Hypatia had probed and purified her heart, and she felt, though she loved him now with a force and passionate feeling hitherto unsuspected, that she could not for worlds have accepted his hand, even had he offered it.

They were now two different people. She, after trial, change, and the bitterness of lost illusions, had vowed herself to the life-devotion which succeeds the sanguine expectation of mighty work among the heathen. He, the haggard, war-worn soldier, sick unto death and sore wounded – ah! so unlike the trim sportsman and correctly attired country gentleman of the old half-forgotten life.

He was the first to speak. She gazed on him with the pitying tenderness of womanhood shining through her troubled eyes.

"A strange meeting, Miss Tollemache, in a strange land!" he said, with a brave attempt to smile. "Rather a change from Hereford here! Who would have thought of seeing you here, of all people?"

She made haste to reply, lest the unshed tears should resist all efforts to control them. She would have thrown herself on her knees by the side of his couch and clasped his wasted hand, had she dared to give vent to her feelings. Then she spoke lightly, though her mouth quivered with the effort.

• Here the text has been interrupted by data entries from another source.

-- pv_equiv track=rewrite | github.com/sergiorgiraldo/AdventOfCode2016 | solutions/day02/solution.py | get_bathroom_code
-- ===== SOURCE A (Python) =====
-- def get_bathroom_code(instructions):
--     keypad = [
--         [1, 2, 3],
--         [4, 5, 6],
--         [7, 8, 9]]
--
--     keypad, code = [*zip(*keypad[::-1])], []
--
--     for instruction in instructions:
--         x, y = code[-1] if code else (1, 1)
--         for step in instruction:
--             tx = x + (step in 'LR' and (-1) ** (step == 'L'))
--             ty = y + (step in 'UD' and (-1) ** (step == 'D'))
--             try:
--                 if tx < 0 or ty < 0:
--                     raise IndexError
--                 keypad[tx][ty]
--             except IndexError:
--                 continue
--             else:
--                 x, y = tx, ty
--
--         code.append((x, y))
--
--     code_keys = [keypad[x][y] for x, y in code]
--
--     code = "".join(str(key) for key in code_keys)
--
--     return code
-- ===== SOURCE B (Python) =====
-- def get_bathroom_code(instructions):
--     transitions = {
--         1: {'U': 1, 'D': 4, 'L': 1, 'R': 2},
--         2: {'U': 2, 'D': 5, 'L': 1, 'R': 3},
--         3: {'U': 3, 'D': 6, 'L': 2, 'R': 3},
--         4: {'U': 1, 'D': 7, 'L': 4, 'R': 5},
--         5: {'U': 2, 'D': 8, 'L': 4, 'R': 6},
--         6: {'U': 3, 'D': 9, 'L': 5, 'R': 6},
--         7: {'U': 4, 'D': 7, 'L': 7, 'R': 8},
--         8: {'U': 5, 'D': 8, 'L': 7, 'R': 9},
--         9: {'U': 6, 'D': 9, 'L': 8, 'R': 9},
--     }
--     key = 5
--     keys = []
--     for instruction in instructions:
--         for step in instruction:
--             key = transitions[key].get(step, key)
--         keys.append(key)
--     return "".join(str(k) for k in keys)
-- ===== Notes on version B (the rewrite author's own statement) =====
-- stated objective: idiomatic
-- what changed: Replaces the coordinate (x,y) walk with try/except bounds handling and a transposed keypad matrix by a precomputed digit-to-digit transition table: the state is the current digit and each step is one dictionary lookup with the current digit as default.
import Mathlib
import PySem

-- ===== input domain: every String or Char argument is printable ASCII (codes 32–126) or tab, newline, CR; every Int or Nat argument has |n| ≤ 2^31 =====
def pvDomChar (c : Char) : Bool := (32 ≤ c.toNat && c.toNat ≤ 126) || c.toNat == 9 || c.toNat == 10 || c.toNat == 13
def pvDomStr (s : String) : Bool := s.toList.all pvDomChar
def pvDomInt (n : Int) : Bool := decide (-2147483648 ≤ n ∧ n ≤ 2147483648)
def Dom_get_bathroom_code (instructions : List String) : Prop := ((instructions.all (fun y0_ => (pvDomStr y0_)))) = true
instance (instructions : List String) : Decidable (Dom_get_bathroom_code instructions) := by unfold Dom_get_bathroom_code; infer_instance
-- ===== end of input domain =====

-- B replaces coordinate arithmetic with try/except bounds handling by a precomputed
-- digit-to-digit transition table looked up per step (objective: idiomatic).

-- ===== PORT A =====
-- keypad = [[1,2,3],[4,5,6],[7,8,9]]; [*zip(*keypad[::-1])] zips the three reversed rows
def pvKeypadA : List (List Int) :=
  match ([[1,2,3],[4,5,6],[7,8,9]] : List (List Int)).reverse with
  | r0 :: r1 :: r2 :: _ => ((r0.zip r1).zip r2).map (fun t => [t.1.1, t.1.2, t.2])
  | _ => []

-- one iteration of the inner loop; 'step in "LR"' on a single char is c = 'L' ∨ c = 'R'
def pvStepA (p : Int × Int) (c : Char) : Int × Int :=
  let tx := p.1 + (if c = 'L' ∨ c = 'R' then (if c = 'L' then (-1 : Int) else 1) else 0)
  let ty := p.2 + (if c = 'U' ∨ c = 'D' then (if c = 'D' then (-1 : Int) else 1) else 0)
  if tx < 0 ∨ ty < 0 then p
  else
    match (PySem.List.pyGet? pvKeypadA tx).bind (fun row => PySem.List.pyGet? row ty) with
    | none => p          -- IndexError: continue (keep x, y)
    | some _ => (tx, ty)

def get_bathroom_code (instructions : List String) : String :=
  let code : List (Int × Int) := instructions.foldl
    (fun code s =>
      -- x, y = code[-1] if code else (1, 1); then the inner loop over the chars
      code ++ [s.toList.foldl pvStepA ((PySem.List.pyGet? code (-1)).getD (1, 1))])
    []
  -- keypad[x][y] for the collected positions; indices are always in range so getD 0 is never used
  let code_keys := code.map (fun p =>
    ((PySem.List.pyGet? pvKeypadA p.1).bind (fun row => PySem.List.pyGet? row p.2)).getD 0)
  PySem.Str.join "" (code_keys.map PySem.Int.toStr)

-- ===== PORT B =====
def pvTrans : PySem.Dict Int (PySem.Dict Char Int) := PySem.Dict.mk
  [ (1, PySem.Dict.mk [('U', 1), ('D', 4), ('L', 1), ('R', 2)])
  , (2, PySem.Dict.mk [('U', 2), ('D', 5), ('L', 1), ('R', 3)])
  , (3, PySem.Dict.mk [('U', 3), ('D', 6), ('L', 2), ('R', 3)])
  , (4, PySem.Dict.mk [('U', 1), ('D', 7), ('L', 4), ('R', 5)])
  , (5, PySem.Dict.mk [('U', 2), ('D', 8), ('L', 4), ('R', 6)])
  , (6, PySem.Dict.mk [('U', 3), ('D', 9), ('L', 5), ('R', 6)])
  , (7, PySem.Dict.mk [('U', 4), ('D', 7), ('L', 7), ('R', 8)])
  , (8, PySem.Dict.mk [('U', 5), ('D', 8), ('L', 7), ('R', 9)])
  , (9, PySem.Dict.mk [('U', 6), ('D', 9), ('L', 8), ('R', 9)]) ]

-- transitions[key].get(step, key); key is always 1..9 so the outer getD default is never used
def pvStepB (k : Int) (c : Char) : Int :=
  PySem.Dict.getD (PySem.Dict.getD pvTrans k (PySem.Dict.mk [])) c k

def get_bathroom_code_alt (instructions : List String) : String :=
  let st : Int × List Int := instructions.foldl
    (fun st s =>
      (s.toList.foldl pvStepB st.1, st.2 ++ [s.toList.foldl pvStepB st.1]))
    (5, [])
  PySem.Str.join "" (st.2.map PySem.Int.toStr)

-- ===== PRECONDITION & SPEC =====
def Spec_get_bathroom_code (instructions : List String) (out : String) : Prop := out = get_bathroom_code_alt instructions
instance (instructions : List String) (out : String) : Decidable (Spec_get_bathroom_code instructions out) := by unfold Spec_get_bathroom_code; infer_instance

-- ===== CLAIM (what is proved, stated in full; the proofs are below) =====
def Claim_equal_get_bathroom_code : Prop := ∀ (instructions : List String), Dom_get_bathroom_code instructions → Spec_get_bathroom_code instructions (get_bathroom_code instructions)

-- ===== LEMMAS AND PROOFS =====

-- positions A can be at (decidable so the 9-state case analyses go through by `decide`)
def pvValid (p : Int × Int) : Bool :=
  decide (0 ≤ p.1) && decide (p.1 ≤ 2) && decide (0 ≤ p.2) && decide (p.2 ≤ 2)

-- the keypad digit at position (x, y): column x, row y counted from the bottom
def pvDigit (p : Int × Int) : Int := p.1 + 1 + 3 * (2 - p.2)

theorem pvValid_bounds (p : Int × Int) (hp : pvValid p = true) :
    0 ≤ p.1 ∧ p.1 ≤ 2 ∧ 0 ≤ p.2 ∧ p.2 ≤ 2 := by
  unfold pvValid at hp; simp at hp; omega

theorem pvStep_rel (p : Int × Int) (hp : pvValid p = true) (c : Char) :
    pvStepB (pvDigit p) c = pvDigit (pvStepA p c) ∧ pvValid (pvStepA p c) = true := by
  obtain ⟨x, y⟩ := p
  obtain ⟨h1, h2, h3, h4⟩ := pvValid_bounds _ hp
  simp only at h1 h2 h3 h4
  have hx : x = 0 ∨ x = 1 ∨ x = 2 := by omega
  have hy : y = 0 ∨ y = 1 ∨ y = 2 := by omega
  by_cases hL : c = 'L'
  · subst hL; rcases hx with rfl | rfl | rfl <;> rcases hy with rfl | rfl | rfl <;> decide
  by_cases hR : c = 'R'
  · subst hR; rcases hx with rfl | rfl | rfl <;> rcases hy with rfl | rfl | rfl <;> decide
  by_cases hU : c = 'U'
  · subst hU; rcases hx with rfl | rfl | rfl <;> rcases hy with rfl | rfl | rfl <;> decide
  by_cases hD : c = 'D'
  · subst hD; rcases hx with rfl | rfl | rfl <;> rcases hy with rfl | rfl | rfl <;> decide
  -- stray character: A stays put (tx = x, ty = y, the lookup succeeds), B's .get misses
  · have hA : pvStepA (x, y) c = (x, y) := by
      rcases hx with rfl | rfl | rfl <;> rcases hy with rfl | rfl | rfl <;>
        simp [pvStepA, pvKeypadA, hL, hR, hU, hD, PySem.List.pyGet?, PySem.List.pyIdx?]
    have hB : pvStepB (pvDigit (x, y)) c = pvDigit (x, y) := by
      have eL : ('L' == c) = false := beq_eq_false_iff_ne.mpr (Ne.symm hL)
      have eR : ('R' == c) = false := beq_eq_false_iff_ne.mpr (Ne.symm hR)
      have eU : ('U' == c) = false := beq_eq_false_iff_ne.mpr (Ne.symm hU)
      have eD : ('D' == c) = false := beq_eq_false_iff_ne.mpr (Ne.symm hD)
      rcases hx with rfl | rfl | rfl <;> rcases hy with rfl | rfl | rfl <;>
        simp [pvStepB, pvTrans, pvDigit, PySem.Dict.getD, PySem.Dict.get?, List.find?,
              eL, eR, eU, eD]
    exact ⟨by rw [hA, hB], by rw [hA]; exact hp⟩

theorem pvFold_rel (l : List Char) (p : Int × Int) (hp : pvValid p = true) :
    l.foldl pvStepB (pvDigit p) = pvDigit (l.foldl pvStepA p) ∧ pvValid (l.foldl pvStepA p) = true := by
  induction l generalizing p with
  | nil => exact ⟨rfl, hp⟩
  | cons c l ih =>
    obtain ⟨h1, h2⟩ := pvStep_rel p hp c
    simpa [List.foldl_cons, h1] using ih (pvStepA p c) h2

theorem pvStart_valid (code : List (Int × Int)) (h : ∀ p ∈ code, pvValid p = true) :
    pvValid ((PySem.List.pyGet? code (-1)).getD (1, 1)) = true := by
  rw [PySem.List.pyGet?_neg_one]
  cases hg : code.getLast? with
  | none => decide
  | some p => exact h p (List.mem_of_getLast? hg)

-- invariant of the outer loops: B's key is the digit of A's next starting position,
-- and B's collected keys are the digits of A's collected positions
theorem pvOuter (ins : List String) (code : List (Int × Int)) (h : ∀ p ∈ code, pvValid p = true) :
    ins.foldl (fun st s => (s.toList.foldl pvStepB st.1, st.2 ++ [s.toList.foldl pvStepB st.1]))
        (pvDigit ((PySem.List.pyGet? code (-1)).getD (1, 1)), code.map pvDigit)
      = (pvDigit ((PySem.List.pyGet?
            (ins.foldl (fun code s => code ++ [s.toList.foldl pvStepA ((PySem.List.pyGet? code (-1)).getD (1, 1))]) code)
            (-1)).getD (1, 1)),
         (ins.foldl (fun code s => code ++ [s.toList.foldl pvStepA ((PySem.List.pyGet? code (-1)).getD (1, 1))]) code).map pvDigit)
    ∧ ∀ p ∈ ins.foldl (fun code s => code ++ [s.toList.foldl pvStepA ((PySem.List.pyGet? code (-1)).getD (1, 1))]) code, pvValid p = true := by
  induction ins generalizing code with
  | nil => exact ⟨rfl, h⟩
  | cons s ins ih =>
    obtain ⟨hf, hv⟩ := pvFold_rel s.toList _ (pvStart_valid code h)
    set p' := s.toList.foldl pvStepA ((PySem.List.pyGet? code (-1)).getD (1, 1)) with hp'
    have hvalid : ∀ p ∈ code ++ [p'], pvValid p = true := by
      intro p hp
      rcases List.mem_append.mp hp with hp | hp
      · exact h p hp
      · simpa using (List.mem_singleton.mp hp) ▸ hv
    have hstart : (PySem.List.pyGet? (code ++ [p']) (-1)).getD (1, 1) = p' := by
      rw [PySem.List.pyGet?_neg_one_append_singleton]; rfl
    obtain ⟨ih1, ih2⟩ := ih (code ++ [p']) hvalid
    refine ⟨?_, ih2⟩
    simp only [List.foldl_cons, hf, hstart, List.map_append, List.map_cons, List.map_nil] at ih1 ⊢
    exact ih1

theorem pvLookup_digit (p : Int × Int) (hp : pvValid p = true) :
    ((PySem.List.pyGet? pvKeypadA p.1).bind (fun row => PySem.List.pyGet? row p.2)).getD 0
      = pvDigit p := by
  obtain ⟨x, y⟩ := p
  obtain ⟨h1, h2, h3, h4⟩ := pvValid_bounds _ hp
  simp only at h1 h2 h3 h4
  have hx : x = 0 ∨ x = 1 ∨ x = 2 := by omega
  have hy : y = 0 ∨ y = 1 ∨ y = 2 := by omega
  rcases hx with rfl | rfl | rfl <;> rcases hy with rfl | rfl | rfl <;> decide

-- ===== VERDICT (by name: the statement is the Claim_ definition above) =====
theorem get_bathroom_code_spec : Claim_equal_get_bathroom_code := by
  intro ins _
  unfold Spec_get_bathroom_code get_bathroom_code get_bathroom_code_alt
  obtain ⟨h1, h2⟩ := pvOuter ins [] (by simp)
  have e : (pvDigit ((PySem.List.pyGet? ([] : List (Int × Int)) (-1)).getD (1, 1)),
      ([] : List (Int × Int)).map pvDigit) = ((5 : Int), ([] : List Int)) := by decide
  rw [e] at h1
  simp only [h1]
  refine congrArg _ (congrArg _ ?_)
  exact List.map_congr_left (fun p hp => pvLookup_digit p (h2 p hp))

"Isn't it hard to say where you may fall in with any given man, or woman either, if it comes to that, in these exciting days?"

"Certainly you are the last person I ever expected to see here," he made answer, half musingly. "In New Zealand of all places, and at this particular mission station!"

"It is easy of explanation. I was tired of London life – disillusioned, if you will. You prophesied it, you may remember; and hearing from my old schoolfellow, Mary Summers, that she was hard pressed for help in her work, took my passage, and here I am."

"So I see," he replied gravely. "And from what I have heard lately, I heartily wish that you were anywhere else."

"But, surely, if there be danger – and I suppose you mean that – I have no more right to be shielded than another."

"Mrs. Summers, whom I deeply respect, has followed her husband in the path of a plain duty. But why you, without ties or adequate reason, should have volunteered for this forlorn hope, I cannot comprehend. It is the personal sacrifice which has a charm for some women, I suppose," he went on.

"And for some men," she retorted, "else why should you be here, wounded almost to the death in a quarrel in which you had no share, and which I believe in my heart you consider unjust. When will men come to understand that women differ widely among themselves, and are attracted, even as they are, by novelty and adventure?"